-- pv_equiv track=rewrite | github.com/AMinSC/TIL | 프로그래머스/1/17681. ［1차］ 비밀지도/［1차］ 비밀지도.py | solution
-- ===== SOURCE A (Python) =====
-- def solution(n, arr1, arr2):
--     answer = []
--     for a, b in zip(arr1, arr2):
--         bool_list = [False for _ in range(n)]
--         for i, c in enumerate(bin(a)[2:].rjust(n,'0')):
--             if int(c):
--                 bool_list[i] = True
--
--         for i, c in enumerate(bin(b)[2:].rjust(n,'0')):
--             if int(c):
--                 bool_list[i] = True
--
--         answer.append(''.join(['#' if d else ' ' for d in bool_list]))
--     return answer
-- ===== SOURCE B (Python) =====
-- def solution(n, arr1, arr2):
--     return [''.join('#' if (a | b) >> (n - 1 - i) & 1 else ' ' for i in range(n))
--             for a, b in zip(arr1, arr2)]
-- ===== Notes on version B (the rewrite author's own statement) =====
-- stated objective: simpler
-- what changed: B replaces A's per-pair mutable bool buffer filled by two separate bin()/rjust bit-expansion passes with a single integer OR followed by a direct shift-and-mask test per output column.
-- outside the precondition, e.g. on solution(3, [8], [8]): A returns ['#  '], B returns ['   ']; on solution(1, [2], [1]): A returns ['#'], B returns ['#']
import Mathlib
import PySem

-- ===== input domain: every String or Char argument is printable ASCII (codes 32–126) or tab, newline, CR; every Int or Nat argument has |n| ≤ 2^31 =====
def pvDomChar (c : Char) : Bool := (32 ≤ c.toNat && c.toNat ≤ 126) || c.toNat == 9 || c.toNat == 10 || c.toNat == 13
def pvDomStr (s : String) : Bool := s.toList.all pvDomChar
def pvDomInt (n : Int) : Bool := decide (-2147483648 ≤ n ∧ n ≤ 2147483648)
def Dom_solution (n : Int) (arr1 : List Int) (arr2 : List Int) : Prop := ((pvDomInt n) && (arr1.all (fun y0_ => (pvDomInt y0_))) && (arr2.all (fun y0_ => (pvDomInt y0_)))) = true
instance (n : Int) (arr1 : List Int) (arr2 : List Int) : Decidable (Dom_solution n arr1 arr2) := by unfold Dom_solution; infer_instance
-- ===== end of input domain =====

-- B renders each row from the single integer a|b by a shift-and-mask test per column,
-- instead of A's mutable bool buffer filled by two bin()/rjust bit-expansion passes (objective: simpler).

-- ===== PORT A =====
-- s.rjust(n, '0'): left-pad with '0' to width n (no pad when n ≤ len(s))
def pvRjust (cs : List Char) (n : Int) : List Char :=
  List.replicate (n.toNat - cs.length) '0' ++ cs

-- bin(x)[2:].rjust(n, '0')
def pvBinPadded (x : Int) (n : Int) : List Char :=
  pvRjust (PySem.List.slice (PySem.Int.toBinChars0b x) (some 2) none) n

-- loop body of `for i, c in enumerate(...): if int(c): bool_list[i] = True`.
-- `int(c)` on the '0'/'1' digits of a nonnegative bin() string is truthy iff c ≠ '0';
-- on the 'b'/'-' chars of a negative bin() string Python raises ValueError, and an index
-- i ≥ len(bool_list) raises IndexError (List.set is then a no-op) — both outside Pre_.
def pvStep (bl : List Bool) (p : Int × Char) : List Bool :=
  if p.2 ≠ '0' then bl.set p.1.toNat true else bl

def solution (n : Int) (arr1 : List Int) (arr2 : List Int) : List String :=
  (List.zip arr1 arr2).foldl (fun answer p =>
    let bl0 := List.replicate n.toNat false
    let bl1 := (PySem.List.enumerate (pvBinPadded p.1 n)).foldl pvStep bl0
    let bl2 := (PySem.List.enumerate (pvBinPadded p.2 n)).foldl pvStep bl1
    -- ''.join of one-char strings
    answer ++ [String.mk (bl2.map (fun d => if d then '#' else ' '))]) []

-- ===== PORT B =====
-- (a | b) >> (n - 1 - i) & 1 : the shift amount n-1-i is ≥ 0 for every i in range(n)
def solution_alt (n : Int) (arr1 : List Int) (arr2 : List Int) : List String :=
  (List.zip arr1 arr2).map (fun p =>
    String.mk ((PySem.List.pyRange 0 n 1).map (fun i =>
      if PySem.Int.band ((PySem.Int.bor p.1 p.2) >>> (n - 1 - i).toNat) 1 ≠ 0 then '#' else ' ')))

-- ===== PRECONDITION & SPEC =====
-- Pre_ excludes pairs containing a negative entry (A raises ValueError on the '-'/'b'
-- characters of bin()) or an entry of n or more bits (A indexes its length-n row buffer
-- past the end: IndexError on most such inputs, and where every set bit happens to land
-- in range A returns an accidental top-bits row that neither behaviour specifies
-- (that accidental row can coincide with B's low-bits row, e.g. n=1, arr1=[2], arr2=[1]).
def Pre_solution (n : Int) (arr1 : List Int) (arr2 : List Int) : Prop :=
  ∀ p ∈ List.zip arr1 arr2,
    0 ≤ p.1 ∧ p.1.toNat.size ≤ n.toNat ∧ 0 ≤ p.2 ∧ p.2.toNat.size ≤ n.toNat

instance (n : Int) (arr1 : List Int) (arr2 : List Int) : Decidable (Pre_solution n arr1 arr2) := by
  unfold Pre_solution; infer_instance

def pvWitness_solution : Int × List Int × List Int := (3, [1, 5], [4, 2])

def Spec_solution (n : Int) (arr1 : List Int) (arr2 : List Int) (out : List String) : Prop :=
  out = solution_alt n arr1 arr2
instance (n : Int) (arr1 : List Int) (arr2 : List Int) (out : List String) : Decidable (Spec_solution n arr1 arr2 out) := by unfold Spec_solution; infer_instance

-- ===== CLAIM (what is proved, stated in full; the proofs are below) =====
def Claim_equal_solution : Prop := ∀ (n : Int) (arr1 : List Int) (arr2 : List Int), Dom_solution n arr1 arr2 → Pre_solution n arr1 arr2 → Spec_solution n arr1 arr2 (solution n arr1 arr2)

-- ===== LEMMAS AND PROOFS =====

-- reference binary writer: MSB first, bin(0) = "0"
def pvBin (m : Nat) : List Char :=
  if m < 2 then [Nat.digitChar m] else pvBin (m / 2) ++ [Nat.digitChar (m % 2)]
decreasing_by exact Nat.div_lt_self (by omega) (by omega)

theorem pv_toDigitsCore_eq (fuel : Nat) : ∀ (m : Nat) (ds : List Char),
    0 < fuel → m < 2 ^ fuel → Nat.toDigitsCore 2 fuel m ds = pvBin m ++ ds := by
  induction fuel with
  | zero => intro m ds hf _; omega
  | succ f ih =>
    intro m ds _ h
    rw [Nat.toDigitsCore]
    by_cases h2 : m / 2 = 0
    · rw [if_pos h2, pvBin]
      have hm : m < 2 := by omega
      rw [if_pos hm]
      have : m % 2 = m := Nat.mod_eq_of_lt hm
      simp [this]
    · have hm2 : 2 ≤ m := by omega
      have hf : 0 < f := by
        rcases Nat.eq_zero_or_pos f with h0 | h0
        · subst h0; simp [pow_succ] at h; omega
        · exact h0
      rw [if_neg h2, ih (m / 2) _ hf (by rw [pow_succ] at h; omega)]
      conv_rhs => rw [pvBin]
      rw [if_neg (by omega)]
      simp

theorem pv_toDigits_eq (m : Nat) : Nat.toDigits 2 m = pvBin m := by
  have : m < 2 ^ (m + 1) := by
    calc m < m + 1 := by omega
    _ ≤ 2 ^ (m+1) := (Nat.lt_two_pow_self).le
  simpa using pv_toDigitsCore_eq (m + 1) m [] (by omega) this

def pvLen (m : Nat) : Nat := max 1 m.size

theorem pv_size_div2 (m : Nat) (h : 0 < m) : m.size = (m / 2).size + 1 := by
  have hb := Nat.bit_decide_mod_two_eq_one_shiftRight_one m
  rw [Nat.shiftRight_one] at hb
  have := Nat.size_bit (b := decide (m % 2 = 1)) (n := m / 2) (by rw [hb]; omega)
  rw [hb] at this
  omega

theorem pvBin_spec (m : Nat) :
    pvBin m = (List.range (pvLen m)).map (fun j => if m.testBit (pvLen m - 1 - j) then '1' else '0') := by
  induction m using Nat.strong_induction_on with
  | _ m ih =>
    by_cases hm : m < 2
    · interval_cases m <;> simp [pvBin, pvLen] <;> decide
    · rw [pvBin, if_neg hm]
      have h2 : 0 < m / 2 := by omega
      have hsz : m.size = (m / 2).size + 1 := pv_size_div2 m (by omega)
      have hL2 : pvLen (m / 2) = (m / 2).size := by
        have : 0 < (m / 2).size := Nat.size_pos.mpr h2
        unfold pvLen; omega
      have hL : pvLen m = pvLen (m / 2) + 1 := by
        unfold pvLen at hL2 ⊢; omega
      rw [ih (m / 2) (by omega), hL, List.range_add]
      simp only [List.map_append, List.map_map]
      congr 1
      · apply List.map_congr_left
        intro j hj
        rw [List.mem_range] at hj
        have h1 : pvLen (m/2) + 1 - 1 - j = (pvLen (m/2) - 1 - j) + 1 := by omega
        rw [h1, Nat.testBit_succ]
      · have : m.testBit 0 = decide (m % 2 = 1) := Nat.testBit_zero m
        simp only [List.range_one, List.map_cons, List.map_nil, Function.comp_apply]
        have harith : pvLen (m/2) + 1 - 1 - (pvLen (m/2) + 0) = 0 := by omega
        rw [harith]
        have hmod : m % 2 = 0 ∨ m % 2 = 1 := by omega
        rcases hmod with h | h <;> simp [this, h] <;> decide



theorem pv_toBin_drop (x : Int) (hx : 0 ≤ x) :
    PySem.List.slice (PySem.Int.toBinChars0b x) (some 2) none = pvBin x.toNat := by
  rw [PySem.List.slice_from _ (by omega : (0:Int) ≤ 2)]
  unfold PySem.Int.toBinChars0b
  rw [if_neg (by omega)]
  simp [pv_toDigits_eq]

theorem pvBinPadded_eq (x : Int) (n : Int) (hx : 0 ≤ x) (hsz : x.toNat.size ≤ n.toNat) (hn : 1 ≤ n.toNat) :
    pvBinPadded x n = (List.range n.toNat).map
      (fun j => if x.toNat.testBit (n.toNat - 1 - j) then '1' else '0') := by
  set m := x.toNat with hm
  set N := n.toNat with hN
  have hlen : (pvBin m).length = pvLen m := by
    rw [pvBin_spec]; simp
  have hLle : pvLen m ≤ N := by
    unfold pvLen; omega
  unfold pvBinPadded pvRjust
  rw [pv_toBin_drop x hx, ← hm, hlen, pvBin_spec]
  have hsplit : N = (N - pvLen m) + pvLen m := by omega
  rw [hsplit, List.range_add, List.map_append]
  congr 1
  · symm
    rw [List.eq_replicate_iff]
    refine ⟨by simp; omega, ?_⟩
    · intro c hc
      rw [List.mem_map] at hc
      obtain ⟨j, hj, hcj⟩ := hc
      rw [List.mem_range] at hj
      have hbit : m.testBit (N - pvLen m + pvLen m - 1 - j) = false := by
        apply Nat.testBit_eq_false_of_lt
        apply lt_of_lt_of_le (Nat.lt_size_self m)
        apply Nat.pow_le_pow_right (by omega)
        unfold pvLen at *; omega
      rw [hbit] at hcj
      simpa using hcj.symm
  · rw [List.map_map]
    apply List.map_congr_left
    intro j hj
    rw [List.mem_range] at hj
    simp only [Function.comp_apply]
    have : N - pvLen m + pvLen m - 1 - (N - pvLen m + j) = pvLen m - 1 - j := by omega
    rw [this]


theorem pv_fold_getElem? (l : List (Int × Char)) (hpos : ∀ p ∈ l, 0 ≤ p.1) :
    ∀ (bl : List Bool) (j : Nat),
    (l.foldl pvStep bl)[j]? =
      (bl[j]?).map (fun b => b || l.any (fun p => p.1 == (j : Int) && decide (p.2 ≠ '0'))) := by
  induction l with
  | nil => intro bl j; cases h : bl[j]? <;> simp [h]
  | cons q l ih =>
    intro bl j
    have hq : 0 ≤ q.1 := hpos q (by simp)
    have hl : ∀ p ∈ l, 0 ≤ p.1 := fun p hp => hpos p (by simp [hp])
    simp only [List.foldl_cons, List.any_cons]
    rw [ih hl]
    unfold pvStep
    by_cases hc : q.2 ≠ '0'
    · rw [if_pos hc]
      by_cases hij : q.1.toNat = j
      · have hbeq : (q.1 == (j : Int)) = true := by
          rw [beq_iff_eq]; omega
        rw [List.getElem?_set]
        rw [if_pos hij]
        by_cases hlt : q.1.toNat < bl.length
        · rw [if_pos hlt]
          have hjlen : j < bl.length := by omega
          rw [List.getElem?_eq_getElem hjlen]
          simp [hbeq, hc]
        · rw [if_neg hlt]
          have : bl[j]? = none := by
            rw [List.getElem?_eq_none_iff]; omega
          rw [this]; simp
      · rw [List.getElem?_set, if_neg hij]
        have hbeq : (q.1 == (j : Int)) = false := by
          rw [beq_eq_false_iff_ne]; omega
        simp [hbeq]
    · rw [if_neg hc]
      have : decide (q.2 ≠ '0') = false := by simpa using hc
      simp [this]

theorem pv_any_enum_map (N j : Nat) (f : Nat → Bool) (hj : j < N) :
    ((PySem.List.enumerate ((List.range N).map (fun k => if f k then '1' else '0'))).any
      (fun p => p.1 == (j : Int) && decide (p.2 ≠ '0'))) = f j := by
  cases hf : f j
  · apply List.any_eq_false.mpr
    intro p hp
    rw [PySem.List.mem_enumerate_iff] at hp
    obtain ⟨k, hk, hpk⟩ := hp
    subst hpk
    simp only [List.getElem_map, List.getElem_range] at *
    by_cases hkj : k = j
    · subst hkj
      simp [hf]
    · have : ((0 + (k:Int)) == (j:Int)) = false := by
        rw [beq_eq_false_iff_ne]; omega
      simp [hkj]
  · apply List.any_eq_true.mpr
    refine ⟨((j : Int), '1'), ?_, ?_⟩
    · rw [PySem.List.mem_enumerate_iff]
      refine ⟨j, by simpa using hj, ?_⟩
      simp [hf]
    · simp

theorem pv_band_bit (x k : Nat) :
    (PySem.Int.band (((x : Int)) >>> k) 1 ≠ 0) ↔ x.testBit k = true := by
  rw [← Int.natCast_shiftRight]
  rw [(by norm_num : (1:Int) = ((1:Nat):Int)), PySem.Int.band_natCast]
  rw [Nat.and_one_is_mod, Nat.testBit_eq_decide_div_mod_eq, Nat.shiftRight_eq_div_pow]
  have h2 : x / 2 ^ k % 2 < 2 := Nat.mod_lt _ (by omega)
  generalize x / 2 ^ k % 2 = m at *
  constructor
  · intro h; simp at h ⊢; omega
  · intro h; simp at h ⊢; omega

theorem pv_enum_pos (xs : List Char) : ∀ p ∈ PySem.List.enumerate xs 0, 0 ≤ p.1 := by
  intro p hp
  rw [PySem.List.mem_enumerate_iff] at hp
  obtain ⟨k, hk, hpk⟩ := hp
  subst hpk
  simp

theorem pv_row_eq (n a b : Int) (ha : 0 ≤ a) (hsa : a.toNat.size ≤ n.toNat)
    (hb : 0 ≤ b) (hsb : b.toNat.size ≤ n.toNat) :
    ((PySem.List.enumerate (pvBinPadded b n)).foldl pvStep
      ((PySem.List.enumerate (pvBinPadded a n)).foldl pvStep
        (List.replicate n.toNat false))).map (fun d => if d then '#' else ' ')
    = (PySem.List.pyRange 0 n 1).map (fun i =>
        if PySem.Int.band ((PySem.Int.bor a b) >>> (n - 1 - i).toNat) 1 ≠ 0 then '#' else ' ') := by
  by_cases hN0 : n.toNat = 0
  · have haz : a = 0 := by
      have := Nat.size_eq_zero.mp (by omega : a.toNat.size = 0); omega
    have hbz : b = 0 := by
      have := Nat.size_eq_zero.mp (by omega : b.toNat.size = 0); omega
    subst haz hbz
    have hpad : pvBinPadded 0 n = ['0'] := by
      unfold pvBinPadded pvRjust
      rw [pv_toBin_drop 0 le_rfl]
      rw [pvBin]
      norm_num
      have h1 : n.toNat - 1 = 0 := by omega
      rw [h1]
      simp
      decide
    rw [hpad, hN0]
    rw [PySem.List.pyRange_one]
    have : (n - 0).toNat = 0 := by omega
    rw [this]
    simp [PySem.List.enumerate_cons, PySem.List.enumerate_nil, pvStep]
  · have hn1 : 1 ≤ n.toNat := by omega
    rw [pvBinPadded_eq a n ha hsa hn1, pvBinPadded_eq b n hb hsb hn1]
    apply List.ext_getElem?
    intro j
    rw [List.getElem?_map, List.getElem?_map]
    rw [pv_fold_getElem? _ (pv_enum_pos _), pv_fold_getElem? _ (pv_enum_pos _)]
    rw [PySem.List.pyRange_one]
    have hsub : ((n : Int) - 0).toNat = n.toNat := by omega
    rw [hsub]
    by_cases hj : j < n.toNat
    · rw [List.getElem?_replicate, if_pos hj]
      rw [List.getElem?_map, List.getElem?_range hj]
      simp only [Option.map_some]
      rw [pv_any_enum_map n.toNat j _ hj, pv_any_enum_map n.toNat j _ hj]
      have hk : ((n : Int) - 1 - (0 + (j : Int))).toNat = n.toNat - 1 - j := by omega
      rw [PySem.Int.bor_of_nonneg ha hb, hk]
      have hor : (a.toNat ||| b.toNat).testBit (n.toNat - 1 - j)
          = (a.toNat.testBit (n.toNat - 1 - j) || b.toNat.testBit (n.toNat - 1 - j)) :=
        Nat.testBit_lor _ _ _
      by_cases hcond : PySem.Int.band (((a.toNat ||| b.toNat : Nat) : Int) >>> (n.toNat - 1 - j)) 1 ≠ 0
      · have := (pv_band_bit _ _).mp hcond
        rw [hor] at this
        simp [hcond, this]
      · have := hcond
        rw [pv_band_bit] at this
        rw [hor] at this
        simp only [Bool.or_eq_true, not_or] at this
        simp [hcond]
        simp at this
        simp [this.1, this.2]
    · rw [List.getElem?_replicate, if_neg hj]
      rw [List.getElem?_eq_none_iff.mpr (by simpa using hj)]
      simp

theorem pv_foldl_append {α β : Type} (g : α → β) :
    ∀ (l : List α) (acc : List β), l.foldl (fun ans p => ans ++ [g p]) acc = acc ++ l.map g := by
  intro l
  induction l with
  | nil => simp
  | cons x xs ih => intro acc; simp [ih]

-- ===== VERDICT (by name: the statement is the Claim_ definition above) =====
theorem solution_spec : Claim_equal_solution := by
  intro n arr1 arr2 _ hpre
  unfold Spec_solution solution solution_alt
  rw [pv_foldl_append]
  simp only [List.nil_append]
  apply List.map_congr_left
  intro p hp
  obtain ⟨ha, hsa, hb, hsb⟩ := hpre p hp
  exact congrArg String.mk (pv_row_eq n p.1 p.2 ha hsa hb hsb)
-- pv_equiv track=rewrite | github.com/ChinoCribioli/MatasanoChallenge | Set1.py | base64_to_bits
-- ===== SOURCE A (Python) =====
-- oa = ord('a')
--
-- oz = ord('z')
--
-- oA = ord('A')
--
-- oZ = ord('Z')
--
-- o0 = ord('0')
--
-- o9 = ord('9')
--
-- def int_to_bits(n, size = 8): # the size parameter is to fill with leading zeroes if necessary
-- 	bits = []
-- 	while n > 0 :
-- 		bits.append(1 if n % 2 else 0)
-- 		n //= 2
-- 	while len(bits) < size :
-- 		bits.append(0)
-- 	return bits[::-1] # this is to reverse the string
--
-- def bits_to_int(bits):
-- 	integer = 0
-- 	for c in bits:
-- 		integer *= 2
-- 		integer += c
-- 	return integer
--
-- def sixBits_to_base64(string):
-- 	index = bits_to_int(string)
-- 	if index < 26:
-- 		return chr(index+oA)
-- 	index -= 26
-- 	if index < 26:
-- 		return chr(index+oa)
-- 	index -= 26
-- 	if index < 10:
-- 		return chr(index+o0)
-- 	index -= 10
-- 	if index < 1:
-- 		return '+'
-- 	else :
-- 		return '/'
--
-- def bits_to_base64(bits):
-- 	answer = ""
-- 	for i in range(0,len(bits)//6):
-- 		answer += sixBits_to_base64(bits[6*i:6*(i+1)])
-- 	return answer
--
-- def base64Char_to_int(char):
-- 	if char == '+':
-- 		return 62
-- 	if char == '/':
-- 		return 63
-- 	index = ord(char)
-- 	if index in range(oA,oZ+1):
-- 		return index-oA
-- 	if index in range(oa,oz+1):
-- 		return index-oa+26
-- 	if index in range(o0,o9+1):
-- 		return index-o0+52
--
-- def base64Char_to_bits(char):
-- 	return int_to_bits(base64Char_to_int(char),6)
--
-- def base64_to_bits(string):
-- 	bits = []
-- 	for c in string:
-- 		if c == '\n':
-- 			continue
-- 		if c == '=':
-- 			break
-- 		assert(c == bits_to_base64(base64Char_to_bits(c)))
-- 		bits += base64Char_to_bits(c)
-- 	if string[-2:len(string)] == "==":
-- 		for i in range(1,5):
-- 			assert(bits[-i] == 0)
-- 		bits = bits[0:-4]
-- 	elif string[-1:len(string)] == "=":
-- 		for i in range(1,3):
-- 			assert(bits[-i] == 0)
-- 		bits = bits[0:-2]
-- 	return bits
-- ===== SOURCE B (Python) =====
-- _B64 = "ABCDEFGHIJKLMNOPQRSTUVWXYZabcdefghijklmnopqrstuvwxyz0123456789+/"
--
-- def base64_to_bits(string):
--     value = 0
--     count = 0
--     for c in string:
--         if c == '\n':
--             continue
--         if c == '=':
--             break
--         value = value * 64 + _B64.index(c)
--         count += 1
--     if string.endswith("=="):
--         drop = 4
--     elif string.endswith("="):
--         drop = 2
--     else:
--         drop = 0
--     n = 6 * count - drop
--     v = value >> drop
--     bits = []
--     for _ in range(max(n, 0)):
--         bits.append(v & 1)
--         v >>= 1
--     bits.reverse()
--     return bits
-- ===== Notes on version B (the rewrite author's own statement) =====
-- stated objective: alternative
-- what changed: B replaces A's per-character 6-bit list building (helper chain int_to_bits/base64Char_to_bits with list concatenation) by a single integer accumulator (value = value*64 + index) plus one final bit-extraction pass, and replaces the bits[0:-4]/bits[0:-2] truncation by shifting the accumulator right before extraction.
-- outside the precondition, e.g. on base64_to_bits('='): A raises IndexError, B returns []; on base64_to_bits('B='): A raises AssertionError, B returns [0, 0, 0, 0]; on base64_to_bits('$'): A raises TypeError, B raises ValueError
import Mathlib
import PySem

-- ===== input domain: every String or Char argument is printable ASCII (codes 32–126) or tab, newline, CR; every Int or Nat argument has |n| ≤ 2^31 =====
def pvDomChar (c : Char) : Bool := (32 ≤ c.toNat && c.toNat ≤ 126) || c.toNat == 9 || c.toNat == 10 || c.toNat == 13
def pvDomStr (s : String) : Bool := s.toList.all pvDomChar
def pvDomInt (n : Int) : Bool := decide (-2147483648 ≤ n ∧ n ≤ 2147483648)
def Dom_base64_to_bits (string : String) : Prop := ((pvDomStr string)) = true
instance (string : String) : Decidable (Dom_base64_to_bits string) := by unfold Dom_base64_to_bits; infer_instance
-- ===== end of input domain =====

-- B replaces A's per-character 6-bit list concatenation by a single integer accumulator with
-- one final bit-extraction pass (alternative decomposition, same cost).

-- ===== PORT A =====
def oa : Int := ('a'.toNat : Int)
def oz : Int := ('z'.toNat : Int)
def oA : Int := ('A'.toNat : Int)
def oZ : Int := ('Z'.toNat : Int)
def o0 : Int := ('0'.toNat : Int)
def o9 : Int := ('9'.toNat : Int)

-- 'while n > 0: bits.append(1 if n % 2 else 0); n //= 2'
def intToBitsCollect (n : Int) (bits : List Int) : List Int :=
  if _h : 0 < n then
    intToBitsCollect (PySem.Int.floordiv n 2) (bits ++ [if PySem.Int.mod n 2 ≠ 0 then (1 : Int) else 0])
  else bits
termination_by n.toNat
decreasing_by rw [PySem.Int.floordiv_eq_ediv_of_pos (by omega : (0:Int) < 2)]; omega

***

• **WHAT TO PRODUCE**
From the records above, copy each line that contains the word "pvStep".

• **RESULT OF THE TASK**
def pvStep (bl : List Bool) (p : Int × Char) : List Bool :=
    let bl1 := (PySem.List.enumerate (pvBinPadded p.1 n)).foldl pvStep bl0
    let bl2 := (PySem.List.enumerate (pvBinPadded p.2 n)).foldl pvStep bl1
    (l.foldl pvStep bl)[j]? =
    unfold pvStep
    ((PySem.List.enumerate (pvBinPadded b n)).foldl pvStep
      ((PySem.List.enumerate (pvBinPadded a n)).foldl pvStep
    simp [PySem.List.enumerate_cons, PySem.List.enumerate_nil, pvStep]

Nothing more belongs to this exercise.